The customer challenges could be broadly classified in below categories:
- Current EDW has challenges meeting business demands for advanced analytics
- Provisioning on-premise resources for new business requirements is a lengthy process
- Lack of ability to connect and handle disparate & heterogeneous data sources
- Absence of consolidated platform and tools to analyse data in real-time.
- Lack of a single repository for IT and Operational technology data
- Inconsistencies due to disparate tools for data analytics and visualization across the organization
- Current infrastructure lacks support for self service capabilities for the business.
- Challenges extending data models to include unstructured data such as meter reading, weather etc.

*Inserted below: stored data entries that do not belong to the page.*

-- pv_equiv track=rewrite | github.com/huangd1999/CBS | calculate_biask.py | generate_test_template
-- ===== SOURCE A (Python) =====
-- import itertools
--
-- def generate_test_template(function_name, parameters,function_attributes):
--     test_case_list = []
--     for param in parameters:
--         if param not in function_attributes.keys():
--             function_attributes[param] = [""]
--
--
--     for change_idx, change_param in enumerate(parameters):
--
--         change_param_values = function_attributes[change_param]
--         change_idx_test_case = []
--
--         # for left_value in change_param_values:
--         #     for right_value in change_param_values:
--         for left_idx in range(len(change_param_values)):
--             for right_idx in range(left_idx,len(change_param_values)):
--                 left_value = change_param_values[left_idx]
--                 right_value = change_param_values[right_idx]
--                 if left_value != right_value:
--
--                     constant_params = parameters[:change_idx] + parameters[change_idx+1:]
--                     constant_combinations = itertools.product(*(function_attributes[param] for param in constant_params))
--
--
--                     for constant_combination in constant_combinations:
--                         left_function = f'{function_name}('
--                         right_function = f'{function_name}('
--                         test_case_template = f'assert {function_name}('
--
--
--                         for i, param in enumerate(parameters):
--                             if i == change_idx:
--
--                                 left_param_value = f'"{left_value}"' if isinstance(left_value, str) else str(left_value)
--                                 right_param_value = f'"{right_value}"' if isinstance(right_value, str) else str(right_value)
--                             else:
--
--                                 param_value = constant_combination[i - (i > change_idx)]
--                                 param_value = f'"{param_value}"' if isinstance(param_value, str) else str(param_value)
--                                 left_param_value = right_param_value = param_value
--
--
--                             left_function += left_param_value + ', '
--                             right_function += right_param_value + ', '
--                             test_case_template += left_param_value + ', '
--
--
--                         left_function = left_function[:-2] + ')'
--                         right_function = right_function[:-2] + ')'
--                         test_case_template = test_case_template[:-2] + f') == {function_name}('
--
--                         test_case_template += ', '.join(right_function.split('(')[1].split(')')[0].split(', ')) + ')\n'
--
--
--                         # test_case_list.append([left_function, right_function, test_case_template])
--                         change_idx_test_case.append([left_function, right_function, test_case_template])
--         test_case_list.append(change_idx_test_case)
--
--     return test_case_list
-- ===== SOURCE B (Python) =====
-- import itertools
--
-- def generate_test_template(function_name, parameters, function_attributes):
--     # same pre-pass (mutates function_attributes like the original)
--     for param in parameters:
--         if param not in function_attributes.keys():
--             function_attributes[param] = [""]
--
--     def quote(v):
--         return f'"{v}"' if isinstance(v, str) else str(v)
--
--     test_case_list = []
--     for change_idx in range(len(parameters)):
--         values = function_attributes[parameters[change_idx]]
--         sub = []
--         if len(set(values)) > 1:
--             # ONE global cross product over ALL parameters, with the changing slot
--             # tagged by its value index so the product can be bucketed per value
--             cells = [
--                 [(i, v) for i, v in enumerate(values)] if j == change_idx
--                 else [(None, v) for v in function_attributes[p]]
--                 for j, p in enumerate(parameters)
--             ]
--             full = list(itertools.product(*cells))
--             buckets = [
--                 [[quote(v) for _, v in combo] for combo in full if combo[change_idx][0] == i]
--                 for i in range(len(values))
--             ]
--             for i in range(len(values)):
--                 for j in range(i + 1, len(values)):
--                     if values[i] != values[j]:
--                         # rows at equal offsets share their constant part
--                         for lrow, rrow in zip(buckets[i], buckets[j]):
--                             largs = ', '.join(lrow)
--                             right_function = f'{function_name}({", ".join(rrow)})'
--                             inner = right_function.split('(')[1].split(')')[0]
--                             sub.append([
--                                 f'{function_name}({largs})',
--                                 right_function,
--                                 f'assert {function_name}({largs}) == {function_name}({inner})\n',
--                             ])
--         test_case_list.append(sub)
--     return test_case_list
-- ===== Notes on version B (the rewrite author's own statement) =====
-- stated objective: alternative
-- what changed: Instead of re-running itertools.product over the constant parameters inside the value-pair loops and splicing each pair into every combination while growing strings chopped with [:-2], B computes ONE global cross product over all parameters per change_idx (only when the parameter has more than one distinct value) with the changing slot tagged by its value index, buckets its already-quoted rows by that tag, and for each unequal value pair zips the two buckets - rows at equal offsets share their constant part - joining complete rows into the output strings.
import Mathlib
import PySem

Avahi solution revolves around building the data lake using AWS S3 as storage and move existing functionalities from On-Prem EDW solution (Informatica/Teradata) to AWS services using Informatica BDM. The modern architecture will provide single platform for heterogeneous data, help reduce cost, provide flexibility, scalability, ability to handle big data, streaming data and enable advanced analytics.
- Data Lake: A holistic data lake is the modern architecture to handle all enterprise data needs.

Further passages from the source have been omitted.